"И все же я живу!" Какая пауза подразумевается перед этими словами! Вздох, бесконечно долгий; подобно тому огромному интервалу сердцебиения, который предшествует шекспировскому "С тех пор как Клеопатра умерла". Я не могу припомнить ни одного другого отрывка в литературе, в котором были бы такие же широкие пространства эмоций.
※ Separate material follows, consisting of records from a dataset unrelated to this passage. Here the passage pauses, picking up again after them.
-- pv_equiv track=rewrite | github.com/Nestor-VP/TriceraBOT | manage_users.py | calc_role
-- ===== SOURCE A (Python) =====
-- def calc_role(elo):
--
--     intervals = [(800 + i * 200, 800 + (i + 1) * 200) for i in range(5)]
--     values = ['Aldeano', 'Milicia', 'Hombre de Armas', 'Espadachín', 'Espada Mandoble', 'Campeón', 'Legionario']
--
--     for i in range(len(intervals)):
--         interval = intervals[i]
--         value = values[i+1]
--
--         if elo >= interval[0] and elo < interval[1]:
--             return value
--
--     if elo < 800:
--         return values[0]
--     elif elo >= 1800:
--         return values[6]
-- ===== SOURCE B (Python) =====
-- import bisect
--
-- def calc_role(elo):
--     values = ['Aldeano', 'Milicia', 'Hombre de Armas', 'Espadachín', 'Espada Mandoble', 'Campeón', 'Legionario']
--     boundaries = [800, 1000, 1200, 1400, 1600, 1800]
--     return values[bisect.bisect_right(boundaries, elo)]
-- ===== Notes on version B (the rewrite author's own statement) =====
-- stated objective: idiomatic
-- what changed: Replaces the linear interval scan with trailing if/elif fallbacks by a single table lookup indexed by bisect_right on the ordered boundary list.
import Mathlib
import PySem

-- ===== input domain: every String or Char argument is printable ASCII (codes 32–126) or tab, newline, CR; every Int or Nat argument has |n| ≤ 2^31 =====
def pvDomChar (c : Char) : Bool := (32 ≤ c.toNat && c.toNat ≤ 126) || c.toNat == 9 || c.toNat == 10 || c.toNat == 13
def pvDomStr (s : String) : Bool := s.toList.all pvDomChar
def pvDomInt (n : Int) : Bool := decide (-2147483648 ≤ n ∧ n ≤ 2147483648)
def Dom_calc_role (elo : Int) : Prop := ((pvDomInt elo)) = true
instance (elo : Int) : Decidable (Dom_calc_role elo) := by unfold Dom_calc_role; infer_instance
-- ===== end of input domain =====

-- B replaces A's linear interval scan and trailing if/elif fallbacks by a bisect_right table lookup (idiomatic).

-- ===== PORT A =====
-- Python's fall-through `return None` is unreachable for integer elo; that branch is "" here.
def calc_role (elo : Int) : String :=
  let intervals : List (Int × Int) :=
    (PySem.List.pyRange 0 5 1).map (fun i => (800 + i * 200, 800 + (i + 1) * 200))
  let values : List String :=
    ["Aldeano", "Milicia", "Hombre de Armas", "Espadachín", "Espada Mandoble", "Campeón", "Legionario"]
  let loopResult : Option String :=
    (PySem.List.pyRange 0 (intervals.length) 1).findSome? (fun i =>
      let interval := (PySem.List.pyGet? intervals i).getD (0, 0)
      let value := (PySem.List.pyGet? values (i + 1)).getD ""
      if elo ≥ interval.1 ∧ elo < interval.2 then some value else none)
  match loopResult with
  | some v => v
  | none =>
    if elo < 800 then (PySem.List.pyGet? values 0).getD ""
    else if elo ≥ 1800 then (PySem.List.pyGet? values 6).getD ""
    else ""  -- unreachable for Int elo

-- ===== PORT B =====
-- port of Python's bisect.bisect_right on a list of ints
def pyBisectRight (a : List Int) (x : Int) (lo hi : Nat) : Nat :=
  if lo < hi then
    let mid := (lo + hi) / 2
    if x < a.getD mid 0 then pyBisectRight a x lo mid else pyBisectRight a x (mid + 1) hi
  else lo
termination_by hi - lo
decreasing_by all_goals omega

def calc_role_alt (elo : Int) : String :=
  let values : List String :=
    ["Aldeano", "Milicia", "Hombre de Armas", "Espadachín", "Espada Mandoble", "Campeón", "Legionario"]
  let boundaries : List Int := [800, 1000, 1200, 1400, 1600, 1800]
  (PySem.List.pyGet? values (pyBisectRight boundaries elo 0 boundaries.length : Nat)).getD ""

-- ===== PRECONDITION & SPEC =====
def Spec_calc_role (elo : Int) (out : String) : Prop := out = calc_role_alt elo
instance (elo : Int) (out : String) : Decidable (Spec_calc_role elo out) := by unfold Spec_calc_role; infer_instance

-- ===== CLAIM (what is proved, stated in full; the proofs are below) =====
def Claim_equal_calc_role : Prop := ∀ (elo : Int), Dom_calc_role elo → Spec_calc_role elo (calc_role elo)

-- ===== LEMMAS AND PROOFS =====

-- ===== VERDICT (by name: the statement is the Claim_ definition above) =====
theorem calc_role_spec : Claim_equal_calc_role := by
  intro elo _
  unfold Spec_calc_role calc_role calc_role_alt
  have pyr : PySem.List.pyRange 0 5 1 = [0,1,2,3,4] := by decide
  by_cases h0 : elo < 800
  · simp [pyBisectRight, pyr, PySem.List.pyGet?, PySem.List.pyIdx?, show elo < 800 by omega, show ¬ (800:Int) ≤ elo by omega, show elo < 1000 by omega, show ¬ (1000:Int) ≤ elo by omega, show elo < 1200 by omega, show ¬ (1200:Int) ≤ elo by omega, show elo < 1400 by omega, show ¬ (1400:Int) ≤ elo by omega, show elo < 1600 by omega, show ¬ (1600:Int) ≤ elo by omega, show elo < 1800 by omega, show ¬ (1800:Int) ≤ elo by omega]
  by_cases h1 : elo < 1000
  · simp [pyBisectRight, pyr, PySem.List.pyGet?, PySem.List.pyIdx?, show ¬ elo < 800 by omega, show (800:Int) ≤ elo by omega, show elo < 1000 by omega, show ¬ (1000:Int) ≤ elo by omega, show elo < 1200 by omega, show ¬ (1200:Int) ≤ elo by omega, show elo < 1400 by omega, show ¬ (1400:Int) ≤ elo by omega, show elo < 1600 by omega, show ¬ (1600:Int) ≤ elo by omega, show elo < 1800 by omega, show ¬ (1800:Int) ≤ elo by omega]
  by_cases h2 : elo < 1200
  · simp [pyBisectRight, pyr, PySem.List.pyGet?, PySem.List.pyIdx?, show ¬ elo < 800 by omega, show (800:Int) ≤ elo by omega, show ¬ elo < 1000 by omega, show (1000:Int) ≤ elo by omega, show elo < 1200 by omega, show ¬ (1200:Int) ≤ elo by omega, show elo < 1400 by omega, show ¬ (1400:Int) ≤ elo by omega, show elo < 1600 by omega, show ¬ (1600:Int) ≤ elo by omega, show elo < 1800 by omega, show ¬ (1800:Int) ≤ elo by omega]
  by_cases h3 : elo < 1400
  · simp [pyBisectRight, pyr, PySem.List.pyGet?, PySem.List.pyIdx?, show ¬ elo < 800 by omega, show (800:Int) ≤ elo by omega, show ¬ elo < 1000 by omega, show (1000:Int) ≤ elo by omega, show ¬ elo < 1200 by omega, show (1200:Int) ≤ elo by omega, show elo < 1400 by omega, show ¬ (1400:Int) ≤ elo by omega, show elo < 1600 by omega, show ¬ (1600:Int) ≤ elo by omega, show elo < 1800 by omega, show ¬ (1800:Int) ≤ elo by omega]
  by_cases h4 : elo < 1600
  · simp [pyBisectRight, pyr, PySem.List.pyGet?, PySem.List.pyIdx?, show ¬ elo < 800 by omega, show (800:Int) ≤ elo by omega, show ¬ elo < 1000 by omega, show (1000:Int) ≤ elo by omega, show ¬ elo < 1200 by omega, show (1200:Int) ≤ elo by omega, show ¬ elo < 1400 by omega, show (1400:Int) ≤ elo by omega, show elo < 1600 by omega, show ¬ (1600:Int) ≤ elo by omega, show elo < 1800 by omega, show ¬ (1800:Int) ≤ elo by omega]
  by_cases h5 : elo < 1800
  · simp [pyBisectRight, pyr, PySem.List.pyGet?, PySem.List.pyIdx?, show ¬ elo < 800 by omega, show (800:Int) ≤ elo by omega, show ¬ elo < 1000 by omega, show (1000:Int) ≤ elo by omega, show ¬ elo < 1200 by omega, show (1200:Int) ≤ elo by omega, show ¬ elo < 1400 by omega, show (1400:Int) ≤ elo by omega, show ¬ elo < 1600 by omega, show (1600:Int) ≤ elo by omega, show elo < 1800 by omega, show ¬ (1800:Int) ≤ elo by omega]
  · simp [pyBisectRight, pyr, PySem.List.pyGet?, PySem.List.pyIdx?, show ¬ elo < 800 by omega, show (800:Int) ≤ elo by omega, show ¬ elo < 1000 by omega, show (1000:Int) ≤ elo by omega, show ¬ elo < 1200 by omega, show (1200:Int) ≤ elo by omega, show ¬ elo < 1400 by omega, show (1400:Int) ≤ elo by omega, show ¬ elo < 1600 by omega, show (1600:Int) ≤ elo by omega, show ¬ elo < 1800 by omega, show (1800:Int) ≤ elo by omega]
Следующий сонет кажется мне самым величественным и концентрированным во всем томе. Это возвышенность отчаяния, которое невозможно облегчить словами.
СОНЕТ 253.
"Soleasi nel mio cor." Она правила красотой в этом сердце моем, Благородная дама в скромном доме, И теперь пришло ее время для небесного блаженства, Это я доказан смертным, а она божественна. Душа, которая должна отказаться от всех своих благословений, И любовь, чей свет больше не находит места на земле, Могли бы расколоть скалы от жалости к их судьбе, И все же никто не может заключить их печали в слова; Они плачут в моем сердце; и уши глухи, Кроме моих собственных, и я раздавлен заботой, И ничего не остается мне, кроме скорбного дыхания. Безусловно, мы лишь пыль и тень, Безусловно, желание слепо и кратко, Безусловно, его надежда заканчивается лишь смертью.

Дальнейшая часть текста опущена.